1. <li id="egwb6"></li>

      <div id="egwb6"><span id="egwb6"><u id="egwb6"></u></span></div>
      <div id="egwb6"><strike id="egwb6"><kbd id="egwb6"></kbd></strike></div>

      <thead id="egwb6"></thead>

          1. 2019-05-31 | Yi Wu:On Building Generalizable Learning Agents



            Despite the recent practical successes by deep reinforcement learning (DRL), one critical issue for existing DRL works is generalization. The learned neural policy can be extremely specialized to the training scenarios and easily fail even when the agent is tested in a scenario slightly different from the training ones. In contrast, humans have the ability to adapt its learn skills to unseen situations easily without further training. Such generalization challenge indicates a fundamental gap towards our ultimate goal of building agents with artificial general intelligence (AGI).

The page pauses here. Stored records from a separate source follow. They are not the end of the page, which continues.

-- pv_equiv track=rewrite | github.com/tetapunto/CNN | CNNModel/file_creator.py | check_train_val_test
-- ===== SOURCE A (Python) =====
-- def check_train_val_test(filename):
--     if filename in ['data_batch_' + str(i) for i in range(1, 5)]:
--         key = 'train'
--     elif filename == 'data_batch_5':
--         key = 'val'
--     elif filename == 'test_batch':
--         key = 'test'
--     else:
--         key = None
--     return key
-- ===== SOURCE B (Python) =====
-- def check_train_val_test(filename):
--     prefix = 'data_batch_'
--     if filename.startswith(prefix) and len(filename) == len(prefix) + 1:
--         d = ord(filename[-1]) - ord('0')
--         if 1 <= d <= 4:
--             return 'train'
--         if d == 5:
--             return 'val'
--         return None
--     return 'test' if filename == 'test_batch' else None
-- ===== Notes on version B (the rewrite author's own statement) =====
-- stated objective: alternative
-- what changed: Instead of A's if/elif chain that rebuilds a 4-element list comprehension and compares whole strings, B parses the filename structurally: prefix 'data_batch_' plus exactly one trailing character, whose digit value is classified arithmetically (1-4 train, 5 val), with 'test_batch' as the only other named case.
import Mathlib
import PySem

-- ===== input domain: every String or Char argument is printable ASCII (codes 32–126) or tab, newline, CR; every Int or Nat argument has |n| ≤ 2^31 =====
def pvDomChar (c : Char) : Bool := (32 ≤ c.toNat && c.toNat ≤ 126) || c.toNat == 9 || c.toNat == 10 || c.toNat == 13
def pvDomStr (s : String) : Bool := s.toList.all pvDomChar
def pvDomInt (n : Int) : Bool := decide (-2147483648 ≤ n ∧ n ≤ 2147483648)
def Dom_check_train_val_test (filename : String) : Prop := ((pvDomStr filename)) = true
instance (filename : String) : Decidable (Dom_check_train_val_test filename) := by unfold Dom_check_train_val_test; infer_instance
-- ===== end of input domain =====

-- B replaces A's if/elif chain of whole-string comparisons by structural parsing: prefix
-- 'data_batch_' + one trailing character classified by its digit value; objective: alternative.

-- ===== PORT A =====
def check_train_val_test (filename : String) : Option String :=
  if filename ∈ (PySem.List.pyRange 1 5 1).map (fun i => "data_batch_" ++ PySem.Int.toStr i) then
    some "train"
  else if filename = "data_batch_5" then
    some "val"
  else if filename = "test_batch" then
    some "test"
  else
    none

-- ===== PORT B =====
def check_train_val_test_alt (filename : String) : Option String :=
  let pfx := "data_batch_"
  if PySem.Str.startswith filename pfx
      && (PySem.Str.len filename == PySem.Str.len pfx + 1) then
    match PySem.Str.pyGet? filename (-1) with   -- filename[-1]; the guard makes it defined
    | none => none
    | some c =>
      let d : Int := (c.toNat : Int) - ('0'.toNat : Int)
      if 1 ≤ d ∧ d ≤ 4 then some "train"
      else if d = 5 then some "val"
      else none
  else if filename = "test_batch" then some "test"
  else none

-- ===== PRECONDITION & SPEC =====
def Spec_check_train_val_test (filename : String) (out : Option String) : Prop := out = check_train_val_test_alt filename
instance (filename : String) (out : Option String) : Decidable (Spec_check_train_val_test filename out) := by unfold Spec_check_train_val_test; infer_instance

-- ===== CLAIM =====
def Claim_equal_check_train_val_test : Prop := ∀ (filename : String), Dom_check_train_val_test filename → Spec_check_train_val_test filename (check_train_val_test filename)

-- ===== LEMMAS AND PROOFS =====
theorem alt_eq_none (filename : String)
    (h1 : filename ≠ "data_batch_1") (h2 : filename ≠ "data_batch_2")
    (h3 : filename ≠ "data_batch_3") (h4 : filename ≠ "data_batch_4")
    (h5 : filename ≠ "data_batch_5") (h6 : filename ≠ "test_batch") :
    check_train_val_test_alt filename = none := by
  show (if PySem.Str.startswith filename "data_batch_"
      && (PySem.Str.len filename == PySem.Str.len "data_batch_" + 1) then
    match PySem.Str.pyGet? filename (-1) with
    | none => none
    | some c =>
      let d : Int := (c.toNat : Int) - ('0'.toNat : Int)
      if 1 ≤ d ∧ d ≤ 4 then some "train"
      else if d = 5 then some "val"
      else none
  else if filename = "test_batch" then some "test"
  else (none : Option String)) = none

  by_cases hs : (PySem.Str.startswith filename "data_batch_"
      && (PySem.Str.len filename == PySem.Str.len "data_batch_" + 1)) = true
  · rw [if_pos hs]
    simp only [Bool.and_eq_true, beq_iff_eq, PySem.Str.startswith_eq, PySem.Str.len_eq] at hs
    obtain ⟨hpre, hlen⟩ := hs
    rw [PySem.Chars.startswith_iff] at hpre
    obtain ⟨t, ht⟩ := hpre
    have hlen' : ("data_batch_".toList).length = 11 := by decide
    simp only [hlen'] at hlen
    have hlen12 : filename.toList.length = 12 := by omega
    obtain ⟨c, hc⟩ : ∃ c, t = [c] := by
      have htl : t.length = 1 := by
        have := congrArg List.length ht
        simp [hlen12] at this
        omega
      cases t with
      | nil => simp at htl
      | cons a t' => cases t' with
        | nil => exact ⟨a, rfl⟩
        | cons b t'' => simp at htl
    subst hc
    have hget : PySem.Str.pyGet? filename (-1) = some c := by
      have h11 : filename.toList[11]? = some c := by
        rw [← ht]; simp
      rw [PySem.Str.pyGet?_eq, PySem.Chars.pyGet?_eq_listPyGet?,
        PySem.List.pyGet?_neg_ofNat filename.toList 1 (by omega) (by omega)]
      simpa [hlen12] using h11
    rw [hget]
    have h0 : ('0'.toNat : Int) = 48 := by decide
    simp only
    split_ifs with hd1 hd2
    · exfalso
      have hcn : c.toNat = 49 ∨ c.toNat = 50 ∨ c.toNat = 51 ∨ c.toNat = 52 := by omega
      have hch : c = '1' ∨ c = '2' ∨ c = '3' ∨ c = '4' := by
        rcases hcn with h|h|h|h
        · exact Or.inl (Char.ext (UInt32.toNat_inj.mp (by simpa using h)))
        · exact Or.inr (Or.inl (Char.ext (UInt32.toNat_inj.mp (by simpa using h))))
        · exact Or.inr (Or.inr (Or.inl (Char.ext (UInt32.toNat_inj.mp (by simpa using h)))))
        · exact Or.inr (Or.inr (Or.inr (Char.ext (UInt32.toNat_inj.mp (by simpa using h)))))
      rcases hch with h|h|h|h <;> subst h
      · exact h1 (String.toList_inj.mp (by rw [← ht]; decide))
      · exact h2 (String.toList_inj.mp (by rw [← ht]; decide))
      · exact h3 (String.toList_inj.mp (by rw [← ht]; decide))
      · exact h4 (String.toList_inj.mp (by rw [← ht]; decide))
    · exfalso
      have hcn : c.toNat = 53 := by omega
      have : c = '5' := Char.ext (UInt32.toNat_inj.mp (by simpa using hcn))
      subst this
      exact h5 (String.toList_inj.mp (by rw [← ht]; decide))
    · rfl
  · rw [if_neg hs, if_neg h6]

theorem a_eq_none (filename : String)
    (h1 : filename ≠ "data_batch_1") (h2 : filename ≠ "data_batch_2")
    (h3 : filename ≠ "data_batch_3") (h4 : filename ≠ "data_batch_4")
    (h5 : filename ≠ "data_batch_5") (h6 : filename ≠ "test_batch") :
    check_train_val_test filename = none := by
  have hlist : (PySem.List.pyRange 1 5 1).map (fun i => "data_batch_" ++ PySem.Int.toStr i)
      = ["data_batch_1", "data_batch_2", "data_batch_3", "data_batch_4"] := by decide
  unfold check_train_val_test
  rw [hlist]
  simp [h1, h2, h3, h4, h5, h6]

theorem check_train_val_test_eq (filename : String) :
    check_train_val_test filename = check_train_val_test_alt filename := by
  by_cases e1 : filename = "data_batch_1"
  · subst e1; decide
  by_cases e2 : filename = "data_batch_2"
  · subst e2; decide
  by_cases e3 : filename = "data_batch_3"
  · subst e3; decide
  by_cases e4 : filename = "data_batch_4"
  · subst e4; decide
  by_cases e5 : filename = "data_batch_5"
  · subst e5; decide
  by_cases e6 : filename = "test_batch"
  · subst e6; decide
  rw [a_eq_none filename e1 e2 e3 e4 e5 e6, alt_eq_none filename e1 e2 e3 e4 e5 e6]


-- ===== VERDICT =====
theorem check_train_val_test_spec : Claim_equal_check_train_val_test := by
  intro filename _
  unfold Spec_check_train_val_test
  exact check_train_val_test_eq filename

            This talk presents progresses on this challenge. We found one of the solutions is to enable the learning agents with long-term planning abilities. We first describe why an agent with a simple feed-forward policy fails to generalize well even on simple tasks, and then propose plannable policy representations on both fully observable and partially observable settings. We empirically show that by simply augmenting those conventional neural agents with our proposed planning modules, the generalization performances can be significantly improved on a variety of tasks, including real-world applications in both language and vision domains.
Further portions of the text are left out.